**Exercise:** Look at each line of the listing. Copy those that hold the string "analysis".

**Source information:**

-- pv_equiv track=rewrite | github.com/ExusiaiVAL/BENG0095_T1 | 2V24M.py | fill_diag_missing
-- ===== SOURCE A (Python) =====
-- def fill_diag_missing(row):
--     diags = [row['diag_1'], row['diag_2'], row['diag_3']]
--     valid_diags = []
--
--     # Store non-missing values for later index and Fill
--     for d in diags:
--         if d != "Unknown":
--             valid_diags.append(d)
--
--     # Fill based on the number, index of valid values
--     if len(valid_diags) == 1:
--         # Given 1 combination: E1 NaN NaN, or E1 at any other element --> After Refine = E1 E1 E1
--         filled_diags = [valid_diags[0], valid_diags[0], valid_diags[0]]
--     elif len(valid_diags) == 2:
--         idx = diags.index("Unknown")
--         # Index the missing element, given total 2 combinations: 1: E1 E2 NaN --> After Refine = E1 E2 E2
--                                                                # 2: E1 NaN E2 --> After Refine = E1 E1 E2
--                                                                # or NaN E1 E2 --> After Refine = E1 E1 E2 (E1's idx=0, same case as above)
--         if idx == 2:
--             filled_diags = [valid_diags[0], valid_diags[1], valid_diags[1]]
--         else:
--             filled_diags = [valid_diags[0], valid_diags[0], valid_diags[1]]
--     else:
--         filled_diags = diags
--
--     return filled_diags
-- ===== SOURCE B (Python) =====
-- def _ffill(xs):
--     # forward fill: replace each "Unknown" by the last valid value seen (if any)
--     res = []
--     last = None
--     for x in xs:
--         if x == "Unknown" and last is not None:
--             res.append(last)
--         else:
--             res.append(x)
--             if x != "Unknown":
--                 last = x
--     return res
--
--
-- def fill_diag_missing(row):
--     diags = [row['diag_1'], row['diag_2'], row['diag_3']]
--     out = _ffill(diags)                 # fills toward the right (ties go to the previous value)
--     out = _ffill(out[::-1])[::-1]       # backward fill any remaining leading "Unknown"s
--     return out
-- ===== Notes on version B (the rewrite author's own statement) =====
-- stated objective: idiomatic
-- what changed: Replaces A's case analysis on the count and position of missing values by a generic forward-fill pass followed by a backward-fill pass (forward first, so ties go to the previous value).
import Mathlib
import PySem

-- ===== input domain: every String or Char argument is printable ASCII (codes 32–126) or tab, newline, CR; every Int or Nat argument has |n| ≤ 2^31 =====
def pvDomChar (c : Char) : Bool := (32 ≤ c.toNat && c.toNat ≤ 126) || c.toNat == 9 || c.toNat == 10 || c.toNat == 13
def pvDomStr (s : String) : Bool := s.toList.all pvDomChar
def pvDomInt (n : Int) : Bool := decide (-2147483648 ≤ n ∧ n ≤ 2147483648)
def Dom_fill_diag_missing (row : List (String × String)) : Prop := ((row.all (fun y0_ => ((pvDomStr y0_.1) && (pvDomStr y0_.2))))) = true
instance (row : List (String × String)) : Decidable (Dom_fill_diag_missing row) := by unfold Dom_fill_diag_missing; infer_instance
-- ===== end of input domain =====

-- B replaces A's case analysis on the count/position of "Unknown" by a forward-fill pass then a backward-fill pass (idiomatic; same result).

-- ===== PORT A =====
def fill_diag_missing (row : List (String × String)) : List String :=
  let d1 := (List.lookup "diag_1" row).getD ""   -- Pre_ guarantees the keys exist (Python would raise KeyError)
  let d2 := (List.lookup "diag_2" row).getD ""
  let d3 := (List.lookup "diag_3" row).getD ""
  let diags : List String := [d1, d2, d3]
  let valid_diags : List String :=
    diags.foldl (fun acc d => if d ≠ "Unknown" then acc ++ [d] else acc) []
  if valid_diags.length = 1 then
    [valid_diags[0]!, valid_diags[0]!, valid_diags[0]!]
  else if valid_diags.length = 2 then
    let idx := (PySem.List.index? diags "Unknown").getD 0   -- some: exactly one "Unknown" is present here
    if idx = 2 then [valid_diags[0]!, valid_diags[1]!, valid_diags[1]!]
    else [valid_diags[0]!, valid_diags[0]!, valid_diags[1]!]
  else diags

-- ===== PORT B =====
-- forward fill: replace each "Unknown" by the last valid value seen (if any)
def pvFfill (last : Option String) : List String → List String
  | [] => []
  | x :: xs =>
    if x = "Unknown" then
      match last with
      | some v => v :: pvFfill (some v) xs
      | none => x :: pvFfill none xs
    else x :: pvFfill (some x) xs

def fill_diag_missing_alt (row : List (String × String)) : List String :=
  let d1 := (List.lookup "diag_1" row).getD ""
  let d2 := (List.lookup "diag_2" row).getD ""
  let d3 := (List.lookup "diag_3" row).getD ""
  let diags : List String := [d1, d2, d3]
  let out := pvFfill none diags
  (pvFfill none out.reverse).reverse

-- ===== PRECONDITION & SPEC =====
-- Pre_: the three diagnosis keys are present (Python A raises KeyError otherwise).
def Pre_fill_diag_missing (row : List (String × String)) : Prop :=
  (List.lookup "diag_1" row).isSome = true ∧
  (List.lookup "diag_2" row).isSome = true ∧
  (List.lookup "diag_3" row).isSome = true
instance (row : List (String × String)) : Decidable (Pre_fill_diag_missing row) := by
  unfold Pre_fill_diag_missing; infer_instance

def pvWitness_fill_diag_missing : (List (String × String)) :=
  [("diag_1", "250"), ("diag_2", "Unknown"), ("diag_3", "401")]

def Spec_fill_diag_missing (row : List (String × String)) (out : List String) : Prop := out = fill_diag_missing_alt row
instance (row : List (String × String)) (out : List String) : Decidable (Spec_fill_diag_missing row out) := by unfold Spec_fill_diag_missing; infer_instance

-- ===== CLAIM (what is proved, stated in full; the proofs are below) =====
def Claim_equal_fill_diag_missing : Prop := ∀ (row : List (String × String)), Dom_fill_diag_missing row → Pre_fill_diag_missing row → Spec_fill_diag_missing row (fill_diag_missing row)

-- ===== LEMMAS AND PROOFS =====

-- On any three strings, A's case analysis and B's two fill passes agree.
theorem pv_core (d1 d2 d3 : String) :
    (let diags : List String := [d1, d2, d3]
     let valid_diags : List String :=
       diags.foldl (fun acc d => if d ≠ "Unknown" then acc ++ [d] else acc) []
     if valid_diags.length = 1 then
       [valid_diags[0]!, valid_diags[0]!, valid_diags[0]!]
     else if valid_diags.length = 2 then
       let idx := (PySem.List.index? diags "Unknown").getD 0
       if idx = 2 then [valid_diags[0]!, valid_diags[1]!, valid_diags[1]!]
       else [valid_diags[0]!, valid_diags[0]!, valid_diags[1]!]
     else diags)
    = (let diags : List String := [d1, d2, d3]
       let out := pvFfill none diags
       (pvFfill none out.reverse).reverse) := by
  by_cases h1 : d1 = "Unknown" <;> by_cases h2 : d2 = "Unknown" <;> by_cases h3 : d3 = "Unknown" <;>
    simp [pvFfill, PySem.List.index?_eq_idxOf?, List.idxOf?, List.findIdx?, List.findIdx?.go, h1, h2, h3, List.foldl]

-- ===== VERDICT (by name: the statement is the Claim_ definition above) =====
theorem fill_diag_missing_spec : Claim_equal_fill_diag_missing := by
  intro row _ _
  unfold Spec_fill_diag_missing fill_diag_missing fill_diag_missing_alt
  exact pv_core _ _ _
* * *
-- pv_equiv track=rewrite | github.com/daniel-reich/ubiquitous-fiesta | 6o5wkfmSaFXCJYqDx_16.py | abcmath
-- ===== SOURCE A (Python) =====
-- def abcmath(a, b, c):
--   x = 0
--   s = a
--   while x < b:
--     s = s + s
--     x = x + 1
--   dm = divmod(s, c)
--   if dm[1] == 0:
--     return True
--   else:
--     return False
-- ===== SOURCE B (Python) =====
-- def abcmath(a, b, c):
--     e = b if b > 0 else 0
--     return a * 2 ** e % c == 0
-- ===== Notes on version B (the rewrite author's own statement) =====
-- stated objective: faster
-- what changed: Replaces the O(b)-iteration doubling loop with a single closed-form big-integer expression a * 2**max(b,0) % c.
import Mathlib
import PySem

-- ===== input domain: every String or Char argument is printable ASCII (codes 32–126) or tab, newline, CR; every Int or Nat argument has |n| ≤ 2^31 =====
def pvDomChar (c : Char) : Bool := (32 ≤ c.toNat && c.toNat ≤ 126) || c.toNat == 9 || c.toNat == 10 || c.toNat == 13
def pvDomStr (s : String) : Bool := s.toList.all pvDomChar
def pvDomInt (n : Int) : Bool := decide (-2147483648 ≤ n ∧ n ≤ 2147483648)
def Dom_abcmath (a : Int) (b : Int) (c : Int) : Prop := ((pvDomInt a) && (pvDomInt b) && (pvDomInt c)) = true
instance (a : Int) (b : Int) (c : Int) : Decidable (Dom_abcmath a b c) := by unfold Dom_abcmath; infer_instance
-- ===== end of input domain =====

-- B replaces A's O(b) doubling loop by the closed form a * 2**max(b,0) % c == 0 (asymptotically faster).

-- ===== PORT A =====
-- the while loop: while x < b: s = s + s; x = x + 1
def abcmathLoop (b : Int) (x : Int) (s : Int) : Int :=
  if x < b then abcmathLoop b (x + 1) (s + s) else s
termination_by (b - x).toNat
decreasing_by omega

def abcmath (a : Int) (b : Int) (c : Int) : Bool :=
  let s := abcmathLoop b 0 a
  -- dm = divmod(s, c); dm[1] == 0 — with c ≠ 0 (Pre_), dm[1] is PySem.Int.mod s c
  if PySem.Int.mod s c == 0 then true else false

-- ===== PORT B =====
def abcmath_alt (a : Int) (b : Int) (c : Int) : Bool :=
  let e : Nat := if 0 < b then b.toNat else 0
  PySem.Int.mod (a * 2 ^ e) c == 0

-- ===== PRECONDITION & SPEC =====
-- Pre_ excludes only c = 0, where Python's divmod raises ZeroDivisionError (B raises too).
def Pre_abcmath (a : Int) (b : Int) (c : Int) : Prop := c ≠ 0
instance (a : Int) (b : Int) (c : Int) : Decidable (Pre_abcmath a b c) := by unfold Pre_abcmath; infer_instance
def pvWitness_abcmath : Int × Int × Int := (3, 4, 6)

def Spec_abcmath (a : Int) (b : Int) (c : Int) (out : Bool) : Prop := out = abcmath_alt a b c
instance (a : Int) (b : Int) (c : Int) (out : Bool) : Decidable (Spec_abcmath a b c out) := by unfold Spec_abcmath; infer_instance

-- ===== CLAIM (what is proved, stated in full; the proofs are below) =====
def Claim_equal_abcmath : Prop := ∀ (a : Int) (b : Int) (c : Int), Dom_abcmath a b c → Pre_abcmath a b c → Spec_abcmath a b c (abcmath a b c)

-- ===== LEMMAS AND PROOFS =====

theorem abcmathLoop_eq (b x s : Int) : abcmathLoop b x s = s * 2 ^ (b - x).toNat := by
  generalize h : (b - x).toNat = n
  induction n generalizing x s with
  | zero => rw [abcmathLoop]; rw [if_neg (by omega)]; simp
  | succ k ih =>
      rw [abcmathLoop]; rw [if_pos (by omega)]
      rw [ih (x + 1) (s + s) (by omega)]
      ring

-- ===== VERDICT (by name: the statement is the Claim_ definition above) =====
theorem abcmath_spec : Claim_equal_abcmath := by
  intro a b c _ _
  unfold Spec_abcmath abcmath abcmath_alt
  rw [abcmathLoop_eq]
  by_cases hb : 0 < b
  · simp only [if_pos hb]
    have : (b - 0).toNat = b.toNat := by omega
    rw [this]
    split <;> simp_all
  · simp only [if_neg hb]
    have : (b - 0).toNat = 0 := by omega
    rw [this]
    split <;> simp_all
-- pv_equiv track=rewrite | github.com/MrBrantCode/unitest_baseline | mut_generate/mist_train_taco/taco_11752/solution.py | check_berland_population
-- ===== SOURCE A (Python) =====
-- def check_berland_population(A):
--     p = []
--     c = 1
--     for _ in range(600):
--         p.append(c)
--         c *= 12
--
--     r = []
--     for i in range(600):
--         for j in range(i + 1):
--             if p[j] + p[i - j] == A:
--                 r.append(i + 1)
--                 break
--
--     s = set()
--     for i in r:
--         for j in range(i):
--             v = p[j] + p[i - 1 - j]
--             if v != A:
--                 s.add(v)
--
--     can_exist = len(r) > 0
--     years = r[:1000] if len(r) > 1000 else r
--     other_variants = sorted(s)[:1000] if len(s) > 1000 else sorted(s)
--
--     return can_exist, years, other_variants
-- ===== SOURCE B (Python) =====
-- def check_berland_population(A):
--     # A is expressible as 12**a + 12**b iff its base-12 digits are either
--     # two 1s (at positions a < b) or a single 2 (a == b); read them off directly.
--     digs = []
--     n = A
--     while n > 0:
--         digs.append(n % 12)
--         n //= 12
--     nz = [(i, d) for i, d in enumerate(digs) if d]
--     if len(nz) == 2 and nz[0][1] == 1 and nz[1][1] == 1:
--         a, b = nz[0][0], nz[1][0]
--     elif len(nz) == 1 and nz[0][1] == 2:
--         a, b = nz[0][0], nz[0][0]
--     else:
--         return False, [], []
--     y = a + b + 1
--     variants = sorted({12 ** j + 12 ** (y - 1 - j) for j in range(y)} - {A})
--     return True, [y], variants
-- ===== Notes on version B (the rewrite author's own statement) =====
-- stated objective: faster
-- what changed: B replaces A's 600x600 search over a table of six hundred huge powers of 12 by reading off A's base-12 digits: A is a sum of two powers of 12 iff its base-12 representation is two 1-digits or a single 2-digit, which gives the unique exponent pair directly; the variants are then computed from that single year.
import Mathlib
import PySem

**Answer to this task:**
-- what changed: Replaces A's case analysis on the count and position of missing values by a generic forward-fill pass followed by a backward-fill pass (forward first, so ties go to the previous value).
-- B replaces A's case analysis on the count/position of "Unknown" by a forward-fill pass then a backward-fill pass (idiomatic; same result).
-- On any three strings, A's case analysis and B's two fill passes agree.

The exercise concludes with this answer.